Is a version of this available for Spark 3.0.0? Am eager to try it out.

@MrPowers is there any ETA on a 3.0 compatible version?

@dbeavon @darrenhaken - thanks for reaching out. The spark-daria JAR files that are compiled with Scala 2.12 can be used with Spark 3, here's an example.

scalaVersion := "2.12.10"

libraryDependencies += "org.apache.spark" %% "spark-sql" % "3.0.0" % "provided"
libraryDependencies += "org.apache.spark" %% "spark-mllib" % "3.0.0" % "provided"

libraryDependencies += "mrpowers" % "spark-daria" % "0.37.1-s_2.12" % "test"
libraryDependencies += "MrPowers" % "spark-fast-tests" % "0.21.1-s_2.12" % "test"
libraryDependencies += "org.scalatest" %% "scalatest" % "3.0.1" % "test"

Let me know if the Scala 2.12 JAR works for you!

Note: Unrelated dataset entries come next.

-- pv_equiv track=rewrite | github.com/Fenoxe/bubbleSortAlgorithm | bubbleSortAlgo_vanilla_optim.py | getCachesForVectorized
-- ===== SOURCE A (Python) =====
-- def getCachesForVectorized(state, numBins):
--     binHeight,topBall = [None] * numBins,[None] * numBins
--
--     for i in range(numBins):
--
--         raw_i = 4 * i
--
--         if state[raw_i + 3] != ' ':
--             topBall[i] = state[raw_i + 3]
--             binHeight[i] = 4
--
--         elif state[raw_i + 2] != ' ':
--             topBall[i] = state[raw_i + 2]
--             binHeight[i] = 3
--
--         elif state[raw_i + 1] != ' ':
--             topBall[i] = state[raw_i + 1]
--             binHeight[i] = 2
--
--         elif state[raw_i    ] != ' ':
--             topBall[i] = state[raw_i    ]
--             binHeight[i] = 1
--
--         else:
--             topBall[i] = ' '
--             binHeight[i] = 0
--
--     return binHeight,topBall
-- ===== SOURCE B (Python) =====
-- def getCachesForVectorized(state, numBins):
--     binHeight, topBall = [], []
--     for i in range(numBins):
--         # the bin's column read top-down, with the leading blanks stripped
--         rev = [state[4 * i + 3], state[4 * i + 2], state[4 * i + 1], state[4 * i]]
--         while rev and rev[0] == ' ':
--             rev = rev[1:]
--         binHeight.append(len(rev))
--         topBall.append(rev[0] if rev else ' ')
--     return binHeight, topBall
-- ===== Notes on version B (the rewrite author's own statement) =====
-- stated objective: simpler
-- what changed: B builds each bin's column read top-down, strips the leading blanks, and takes binHeight = remaining length and topBall = first remaining cell, replacing A's preallocated None-lists and four-way descending if-elif cascade over individual cells.
import Mathlib
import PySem

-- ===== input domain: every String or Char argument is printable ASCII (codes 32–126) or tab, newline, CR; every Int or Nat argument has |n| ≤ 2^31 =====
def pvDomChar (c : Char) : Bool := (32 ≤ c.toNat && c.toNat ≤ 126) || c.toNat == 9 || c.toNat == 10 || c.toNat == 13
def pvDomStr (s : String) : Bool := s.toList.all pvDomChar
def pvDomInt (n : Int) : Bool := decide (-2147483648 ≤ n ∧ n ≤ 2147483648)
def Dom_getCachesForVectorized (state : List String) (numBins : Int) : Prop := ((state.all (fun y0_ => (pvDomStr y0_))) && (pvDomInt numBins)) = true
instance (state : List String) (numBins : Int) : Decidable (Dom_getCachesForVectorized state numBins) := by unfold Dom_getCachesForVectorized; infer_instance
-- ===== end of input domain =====

-- B reads each bin's column top-down, strips the leading blanks, and takes height = remaining
-- length, top = first remaining cell — instead of A's preallocated None-lists and per-cell
-- if-elif cascade; same cost, simpler decomposition.

-- ===== PORT A =====
-- loop body of A's for-loop (the descending if-elif cascade writing slot i)
def pvStepA (state : List String) (acc : List Int × List String) (i : Int) :
    List Int × List String :=
  let rawi := 4 * i
  if PySem.List.pyGetD state (rawi + 3) " " ≠ " " then
    (PySem.List.pySetD acc.1 i 4, PySem.List.pySetD acc.2 i (PySem.List.pyGetD state (rawi + 3) " "))
  else if PySem.List.pyGetD state (rawi + 2) " " ≠ " " then
    (PySem.List.pySetD acc.1 i 3, PySem.List.pySetD acc.2 i (PySem.List.pyGetD state (rawi + 2) " "))
  else if PySem.List.pyGetD state (rawi + 1) " " ≠ " " then
    (PySem.List.pySetD acc.1 i 2, PySem.List.pySetD acc.2 i (PySem.List.pyGetD state (rawi + 1) " "))
  else if PySem.List.pyGetD state rawi " " ≠ " " then
    (PySem.List.pySetD acc.1 i 1, PySem.List.pySetD acc.2 i (PySem.List.pyGetD state rawi " "))
  else
    (PySem.List.pySetD acc.1 i 0, PySem.List.pySetD acc.2 i " ")

-- [None]*numBins modelled with placeholder 0 / " "; every slot is overwritten inside Pre_.
def getCachesForVectorized (state : List String) (numBins : Int) : List Int × List String :=
  (PySem.List.pyRange 0 numBins 1).foldl (pvStepA state)
    (List.replicate numBins.toNat 0, List.replicate numBins.toNat " ")

-- ===== PORT B =====
-- Source B's while-loop stripping the leading blanks off the top-down column
def pvDropSpaces : List String → List String
  | [] => []
  | c :: rest => if c = " " then pvDropSpaces rest else c :: rest

-- the bin's column read top-down, with the leading blanks stripped
-- (state[4*i+k] ported as pyGetD, total under Pre_; none-default " " as in port A)
def pvRevStripped (state : List String) (i : Int) : List String :=
  pvDropSpaces [PySem.List.pyGetD state (4 * i + 3) " ", PySem.List.pyGetD state (4 * i + 2) " ",
                PySem.List.pyGetD state (4 * i + 1) " ", PySem.List.pyGetD state (4 * i) " "]

def getCachesForVectorized_alt (state : List String) (numBins : Int) : List Int × List String :=
  (PySem.List.pyRange 0 numBins 1).foldl
    (fun acc i =>
      (acc.1 ++ [((pvRevStripped state i).length : Int)],
       acc.2 ++ [(pvRevStripped state i).headD " "]))
    ([], [])

-- ===== PRECONDITION & SPEC =====
-- Pre_ excludes exactly the inputs where A raises IndexError (a bin index past the end of state).
def Pre_getCachesForVectorized (state : List String) (numBins : Int) : Prop :=
  numBins ≤ 0 ∨ 4 * numBins ≤ (state.length : Int)
instance (state : List String) (numBins : Int) : Decidable (Pre_getCachesForVectorized state numBins) := by unfold Pre_getCachesForVectorized; infer_instance

def pvWitness_getCachesForVectorized : List String × Int := (["a", " ", " ", " "], 1)

def Spec_getCachesForVectorized (state : List String) (numBins : Int) (out : List Int × List String) : Prop := out = getCachesForVectorized_alt state numBins
instance (state : List String) (numBins : Int) (out : List Int × List String) : Decidable (Spec_getCachesForVectorized state numBins out) := by unfold Spec_getCachesForVectorized; infer_instance

-- ===== CLAIM (what is proved, stated in full; the proofs are below) =====
def Claim_equal_getCachesForVectorized : Prop := ∀ (state : List String) (numBins : Int), Dom_getCachesForVectorized state numBins → Pre_getCachesForVectorized state numBins → Spec_getCachesForVectorized state numBins (getCachesForVectorized state numBins)

-- ===== LEMMAS AND PROOFS =====

-- A's per-bin height and top ball, read off the cascade
def pvHA (state : List String) (i : Int) : Int :=
  if PySem.List.pyGetD state (4 * i + 3) " " ≠ " " then 4
  else if PySem.List.pyGetD state (4 * i + 2) " " ≠ " " then 3
  else if PySem.List.pyGetD state (4 * i + 1) " " ≠ " " then 2
  else if PySem.List.pyGetD state (4 * i) " " ≠ " " then 1
  else 0

def pvTA (state : List String) (i : Int) : String :=
  if PySem.List.pyGetD state (4 * i + 3) " " ≠ " " then PySem.List.pyGetD state (4 * i + 3) " "
  else if PySem.List.pyGetD state (4 * i + 2) " " ≠ " " then PySem.List.pyGetD state (4 * i + 2) " "
  else if PySem.List.pyGetD state (4 * i + 1) " " ≠ " " then PySem.List.pyGetD state (4 * i + 1) " "
  else if PySem.List.pyGetD state (4 * i) " " ≠ " " then PySem.List.pyGetD state (4 * i) " "
  else " "

theorem pvStepA_eq (state : List String) (acc : List Int × List String) (i : Int) :
    pvStepA state acc i =
      (PySem.List.pySetD acc.1 i (pvHA state i), PySem.List.pySetD acc.2 i (pvTA state i)) := by
  simp only [pvStepA, pvHA, pvTA]
  split_ifs <;> rfl

theorem pv_take_set {α : Type} (l : List α) (j : Nat) (v : α) (h : j < l.length) :
    (l.set j v).take (j + 1) = l.take j ++ [v] := by
  induction l generalizing j with
  | nil => simp at h
  | cons x t ih =>
    cases j with
    | zero => simp
    | succ j => simp [ih j (by simpa using h)]

theorem pvA_fold (state : List String) (numBins : Int) :
    ∀ (k : Nat) (m : Int), 0 ≤ m → (numBins - m).toNat = k →
    ∀ (b1 : List Int) (b2 : List String),
      b1.length = numBins.toNat → b2.length = numBins.toNat →
      (PySem.List.pyRange m numBins 1).foldl (pvStepA state) (b1, b2) =
        (b1.take m.toNat ++ (PySem.List.pyRange m numBins 1).map (pvHA state),
         b2.take m.toNat ++ (PySem.List.pyRange m numBins 1).map (pvTA state)) := by
  intro k
  induction k with
  | zero =>
    intro m hm hk b1 b2 h1 h2
    rw [PySem.List.pyRange_one_eq_nil (by omega)]
    simp only [List.foldl_nil, List.map_nil, List.append_nil]
    rw [List.take_of_length_le (by omega), List.take_of_length_le (by omega)]
  | succ k ih =>
    intro m hm hk b1 b2 h1 h2
    have hlt : m < numBins := by omega
    rw [PySem.List.pyRange_one_cons hlt, List.foldl_cons, List.map_cons, List.map_cons,
        pvStepA_eq, PySem.List.pySetD_of_nonneg _ _ hm, PySem.List.pySetD_of_nonneg _ _ hm,
        ih (m + 1) (by omega) (by omega) _ _ (by simpa using h1) (by simpa using h2)]
    have hmt : (m + 1).toNat = m.toNat + 1 := by omega
    rw [hmt, pv_take_set _ _ _ (by simp [h1]; omega), pv_take_set _ _ _ (by simp [h2]; omega)]
    simp

theorem pvB_fold (state : List String) :
    ∀ (l : List Int) (xs : List Int) (ys : List String),
      l.foldl (fun acc i =>
          (acc.1 ++ [((pvRevStripped state i).length : Int)],
           acc.2 ++ [(pvRevStripped state i).headD " "])) (xs, ys) =
        (xs ++ l.map (fun i => ((pvRevStripped state i).length : Int)),
         ys ++ l.map (fun i => (pvRevStripped state i).headD " ")) := by
  intro l
  induction l with
  | nil => simp
  | cons a t ih => intro xs ys; rw [List.foldl_cons, ih]; simp

theorem pv_pointwise (state : List String) (i : Int) :
    pvHA state i = ((pvRevStripped state i).length : Int) ∧
    pvTA state i = (pvRevStripped state i).headD " " := by
  unfold pvRevStripped pvHA pvTA
  by_cases hd : PySem.List.pyGetD state (4 * i + 3) " " = " " <;>
    by_cases hc : PySem.List.pyGetD state (4 * i + 2) " " = " " <;>
      by_cases hb : PySem.List.pyGetD state (4 * i + 1) " " = " " <;>
        by_cases ha : PySem.List.pyGetD state (4 * i) " " = " " <;>
          simp [pvDropSpaces, hd, hc, hb, ha]

theorem getCachesForVectorized_spec : Claim_equal_getCachesForVectorized := by
  intro state numBins _ hpre
  unfold Spec_getCachesForVectorized getCachesForVectorized getCachesForVectorized_alt
  rw [pvA_fold state numBins (numBins - 0).toNat 0 le_rfl rfl _ _ (by simp) (by simp),
      pvB_fold state]
  simp only [Int.toNat_zero, List.take_zero, List.nil_append]
  rcases hpre with h | h
  · rw [PySem.List.pyRange_one_eq_nil h]; simp
  · refine congrArg₂ Prod.mk ?_ ?_ <;>
      refine List.map_congr_left (fun i _ => ?_)
    · exact (pv_pointwise state i).1
    · exact (pv_pointwise state i).2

@MrPowers I will test this on Monday, thanks for getting back to me with a solution. Fingers crossed

Sorry for the basic question. What does the % "test" part do?

I'm trying to use this from within jupyter lab. I specify that dependency with the interop.load.ivy command using the following identifiers:
org="mrpowers" name="spark-daria" rev="0.37.0-s_2.12"

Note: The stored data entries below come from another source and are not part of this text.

-- pv_equiv track=rewrite | github.com/lawang24/competitive-programming-archive | Codeforces/old_code/March 15/A.py | build_special_string
-- ===== SOURCE A (Python) =====
-- def build_special_string(count):
--     """
--     Build a string of uppercase Latin letters with exactly n special characters.
--     A character is special if it is equal to exactly one of its neighbors.
--     """
--
--     if count == 1:
--         return ""
--     # Start with a base string that will guarantee the first special character.
--     base_string = "AB"  # This will have no special characters initially.
--     special_chars_needed = count
--     # Add pairs of characters to ensure we get the required number of special characters.
--     while special_chars_needed > 0:
--         if special_chars_needed % 2 == 0:  # If even number of specials needed, add "AA" or "BB"
--             if base_string[-1] == "B":
--                 base_string += "AA"
--             else:
--                 base_string += "BB"
--             special_chars_needed -= 2  # Two special characters added.
--         else:  # For odd, just add one more to make it even (preparation step).
--             base_string += "B" if base_string[-1] == "A" else "A"
--             special_chars_needed -= 1
--
--     return base_string
-- ===== SOURCE B (Python) =====
-- def build_special_string(count):
--     """
--     Build a string of uppercase Latin letters with exactly n special characters.
--     A character is special if it is equal to exactly one of its neighbors.
--     """
--     if count == 1:
--         return ""
--     if count <= 0:
--         return "AB"
--     if count % 2 == 0:
--         suffix = ("AABB" * (count // 2 + 1))[:count]
--     else:
--         suffix = "A" + ("BBAA" * ((count - 1) // 2 + 1))[:count - 1]
--     return "AB" + suffix
-- ===== Notes on version B (the rewrite author's own statement) =====
-- stated objective: simpler
-- what changed: Replaces A's stateful while-loop (tracking the last character and decrementing a parity counter while appending pairs) with a closed-form construction: after the trivial guards, return 'AB' plus a repeat-and-slice suffix built from repeated 'AABB' (even count) or 'A' plus repeated 'BBAA' (odd count).
import Mathlib
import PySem

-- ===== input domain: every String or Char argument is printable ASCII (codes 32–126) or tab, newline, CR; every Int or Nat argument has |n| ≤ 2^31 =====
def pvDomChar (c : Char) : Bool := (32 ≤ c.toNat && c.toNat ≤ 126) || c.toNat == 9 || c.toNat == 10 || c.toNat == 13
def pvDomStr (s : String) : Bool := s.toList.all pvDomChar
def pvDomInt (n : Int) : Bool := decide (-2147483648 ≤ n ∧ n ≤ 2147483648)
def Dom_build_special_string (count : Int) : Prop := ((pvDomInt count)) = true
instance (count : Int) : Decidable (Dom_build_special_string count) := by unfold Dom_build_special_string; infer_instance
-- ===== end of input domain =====

-- B replaces A's stateful last-char/parity append loop by a closed-form repeat-and-slice
-- construction of the same characters (objective: simpler).


-- ===== PORT A =====
-- the while-loop of A: state = (base_string, special_chars_needed)
def buildLoop (base : List Char) (need : Int) : List Char :=
  if _h : need > 0 then
    if PySem.Int.mod need 2 = 0 then
      if PySem.List.pyGet? base (-1) = some 'B' then
        buildLoop (base ++ ['A', 'A']) (need - 2)
      else
        buildLoop (base ++ ['B', 'B']) (need - 2)
    else
      buildLoop (base ++ [if PySem.List.pyGet? base (-1) = some 'A' then 'B' else 'A']) (need - 1)
  else base
termination_by need.toNat
decreasing_by all_goals omega

def build_special_string (count : Int) : String :=
  if count = 1 then ""
  else String.ofList (buildLoop ['A', 'B'] count)

-- ===== PORT B =====
def build_special_string_alt (count : Int) : String :=
  if count = 1 then ""
  else if count ≤ 0 then "AB"
  else if PySem.Int.mod count 2 = 0 then
    String.ofList (['A', 'B'] ++
      PySem.List.slice ((List.replicate (PySem.Int.floordiv count 2 + 1).toNat
        ['A', 'A', 'B', 'B']).flatten) none (some count))
  else
    String.ofList (['A', 'B'] ++ 'A' ::
      PySem.List.slice ((List.replicate (PySem.Int.floordiv (count - 1) 2 + 1).toNat
        ['B', 'B', 'A', 'A']).flatten) none (some (count - 1)))

-- ===== PRECONDITION & SPEC =====
def Spec_build_special_string (count : Int) (out : String) : Prop := out = build_special_string_alt count
instance (count : Int) (out : String) : Decidable (Spec_build_special_string count out) := by unfold Spec_build_special_string; infer_instance

-- ===== CLAIM (what is proved, stated in full; the proofs are below) =====
def Claim_equal_build_special_string : Prop := ∀ (count : Int), Dom_build_special_string count → Spec_build_special_string count (build_special_string count)

-- ===== LEMMAS AND PROOFS =====

-- the characters the even-step loop appends, starting from last character c, for k pair-steps
def cyc : Char → Nat → List Char
  | _, 0 => []
  | c, k + 1 => if c = 'B' then 'A' :: 'A' :: cyc 'A' k else 'B' :: 'B' :: cyc 'B' k

lemma rotA (m : Nat) :
    (List.replicate (m + 1) ['A', 'A', 'B', 'B']).flatten =
      'A' :: 'A' :: ((List.replicate m ['B', 'B', 'A', 'A']).flatten ++ ['B', 'B']) := by
  induction m with
  | zero => simp
  | succ m ih =>
    rw [List.replicate_succ, List.flatten_cons, ih, List.replicate_succ, List.flatten_cons]
    simp

lemma rotB (m : Nat) :
    (List.replicate (m + 1) ['B', 'B', 'A', 'A']).flatten =
      'B' :: 'B' :: ((List.replicate m ['A', 'A', 'B', 'B']).flatten ++ ['A', 'A']) := by
  induction m with
  | zero => simp
  | succ m ih =>
    rw [List.replicate_succ, List.flatten_cons, ih, List.replicate_succ, List.flatten_cons]
    simp

lemma cyc_take : ∀ k m : Nat, k ≤ m →
    cyc 'B' k = List.take (2 * k) ((List.replicate m ['A', 'A', 'B', 'B']).flatten) ∧
    cyc 'A' k = List.take (2 * k) ((List.replicate m ['B', 'B', 'A', 'A']).flatten) := by
  intro k
  induction k with
  | zero => intro m _; simp [cyc]
  | succ k ih =>
    intro m hm
    obtain ⟨m', rfl⟩ : ∃ m', m = m' + 1 := ⟨m - 1, by omega⟩
    have hlenA : 2 * k ≤ ((List.replicate m' ['B', 'B', 'A', 'A']).flatten).length := by
      simp [List.length_flatten]; omega
    have hlenB : 2 * k ≤ ((List.replicate m' ['A', 'A', 'B', 'B']).flatten).length := by
      simp [List.length_flatten]; omega
    have ihm := ih m' (by omega)
    constructor
    · rw [rotA]
      show cyc 'B' (k + 1) = List.take (2 * k + 1 + 1) _
      rw [List.take_succ_cons, List.take_succ_cons,
        List.take_append_of_le_length hlenA]
      simp [cyc, ihm.2]
    · rw [rotB]
      show cyc 'A' (k + 1) = List.take (2 * k + 1 + 1) _
      rw [List.take_succ_cons, List.take_succ_cons,
        List.take_append_of_le_length hlenB]
      simp [cyc, ihm.1]

lemma mod_two_mul (k : Nat) : PySem.Int.mod (2 * (k : Int)) 2 = 0 := by
  rw [PySem.Int.mod_eq_zero_iff_dvd]; exact ⟨k, rfl⟩

lemma loop_even : ∀ (k : Nat) (base : List Char) (c : Char),
    PySem.List.pyGet? base (-1) = some c →
    buildLoop base (2 * (k : Int)) = base ++ cyc c k := by
  intro k
  induction k with
  | zero => intro base c _; rw [buildLoop]; simp [cyc]
  | succ k ih =>
    intro base c hc
    have hpos : (0 : Int) < 2 * ((k : Int) + 1) := by positivity
    rw [buildLoop]
    push_cast
    rw [dif_pos hpos, if_pos (by exact_mod_cast mod_two_mul (k + 1)), hc]
    by_cases hcB : c = 'B'
    · subst hcB
      rw [if_pos rfl]
      have h2 : (2 : Int) * ((k : Int) + 1) - 2 = 2 * (k : Int) := by ring
      rw [h2, ih (base ++ ['A', 'A']) 'A'
        (by rw [show base ++ ['A', 'A'] = (base ++ ['A']) ++ ['A'] by simp]
            exact PySem.List.pyGet?_neg_one_append_singleton _ _)]
      simp [cyc]
    · rw [if_neg (by simp [hcB])]
      have h2 : (2 : Int) * ((k : Int) + 1) - 2 = 2 * (k : Int) := by ring
      rw [h2, ih (base ++ ['B', 'B']) 'B'
        (by rw [show base ++ ['B', 'B'] = (base ++ ['B']) ++ ['B'] by simp]
            exact PySem.List.pyGet?_neg_one_append_singleton _ _)]
      simp [cyc, hcB]

lemma floordiv_two_mul (k : Nat) : PySem.Int.floordiv (2 * (k : Int)) 2 = k := by
  rw [PySem.Int.floordiv_eq_ediv_of_pos (by omega)]
  exact Int.mul_ediv_cancel_left _ (by omega)

-- ===== VERDICT (by name: the statement is the Claim_ definition above) =====
theorem build_special_string_spec : Claim_equal_build_special_string := by
  intro count _
  unfold Spec_build_special_string build_special_string build_special_string_alt
  by_cases h1 : count = 1
  · simp [h1]
  rw [if_neg h1, if_neg h1]
  by_cases h0 : count ≤ 0
  · rw [if_pos h0, buildLoop, dif_neg (by omega)]
  rw [if_neg h0]
  by_cases hev : PySem.Int.mod count 2 = 0
  · -- even count = 2k, k ≥ 1
    rw [if_pos hev]
    rw [PySem.Int.mod_eq_zero_iff_dvd] at hev
    obtain ⟨k, hk⟩ : ∃ k : Nat, count = 2 * (k : Int) := by
      obtain ⟨m, hm⟩ := hev
      exact ⟨m.toNat, by omega⟩
    subst hk
    rw [loop_even k ['A', 'B'] 'B' (by decide), floordiv_two_mul,
      PySem.List.slice_to _ (by positivity)]
    congr 1
    rw [show ((k : Int) + 1).toNat = k + 1 by omega,
      show ((2 : Int) * (k : Int)).toNat = 2 * k by omega]
    rw [(cyc_take k (k + 1) (by omega)).1]
  · -- odd count = 2k + 1
    rw [if_neg hev]
    rw [PySem.Int.mod_eq_zero_iff_dvd] at hev
    obtain ⟨k, hk⟩ : ∃ k : Nat, count = 2 * (k : Int) + 1 := by
      refine ⟨((count - 1) / 2).toNat, ?_⟩
      omega
    subst hk
    rw [buildLoop, dif_pos (by omega),
      if_neg (by rw [PySem.Int.mod_eq_zero_iff_dvd]; exact hev)]
    have hget : PySem.List.pyGet? ['A', 'B'] (-1) = some 'B' := by decide
    rw [hget, if_neg (by decide),
      show (2 : Int) * (k : Int) + 1 - 1 = 2 * (k : Int) by ring,
      loop_even k (['A', 'B'] ++ ['A']) 'A'
        (PySem.List.pyGet?_neg_one_append_singleton _ _),
      floordiv_two_mul, PySem.List.slice_to _ (by positivity)]
    refine congrArg String.ofList ?_
    rw [show ((k : Int) + 1).toNat = k + 1 by omega,
      show ((2 : Int) * (k : Int)).toNat = 2 * k by omega]
    rw [(cyc_take k (k + 1) (by omega)).2]
    simp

... and it is trying to download from the following repository:
https://mvnrepository.com/artifact/mrpowers/spark-daria/0.37.0-s_2.12

... but I get an error. The error is a bit obscure.
java.lang.Exception: Failed to resolve ivy dependencies:Error downloading mrpowers:spark-daria:0.37.0-s_2.12
not found: C:\Users\dbeavon.ivy2\local\mrpowers\spark-daria\0.37.0-s_2.12\ivys\ivy.xml

For now I think I'll just try to download the jar itself and explicitly load it from a local directory. That may work better than relying on ivy/maven. I'll let you know if it doesn't work.

Just a quick follow-up. I got the jar to work by just downloading it manually.

Given that jupyter lab wasn't able to download that dependency, I also tested from intellij/sbt and it gives the a similar error message, like so:

[error] (update) sbt.librarymanagement.ResolveException: Error downloading mrpowers:spark-daria:0.37.1-s_2.12
[error] Not found
[error] Not found
[error] not found: C:\Users\dbeavon.ivy2\local\mrpowers\spark-daria\0.37.1-s_2.12\ivys\ivy.xml
[error] not found: https://repo1.maven.org/maven2/mrpowers/spark-daria/0.37.1-s_2.12/spark-daria-0.37.1-s_2.12.pom
[error] (ssExtractDependencies) sbt.librarymanagement.ResolveException: Error downloading mrpowers:spark-daria:0.37.1-s_2.12

Created a Spark 3 branch: #135

Going to make a major 1.0 release once the project is officially switched over to Spark 3.

The project will stop supporting Spark 2 with new features, but the old JAR files will still be available for anyone that's still on Spark 2.

Let me know if you have any feedback / comments on the plan!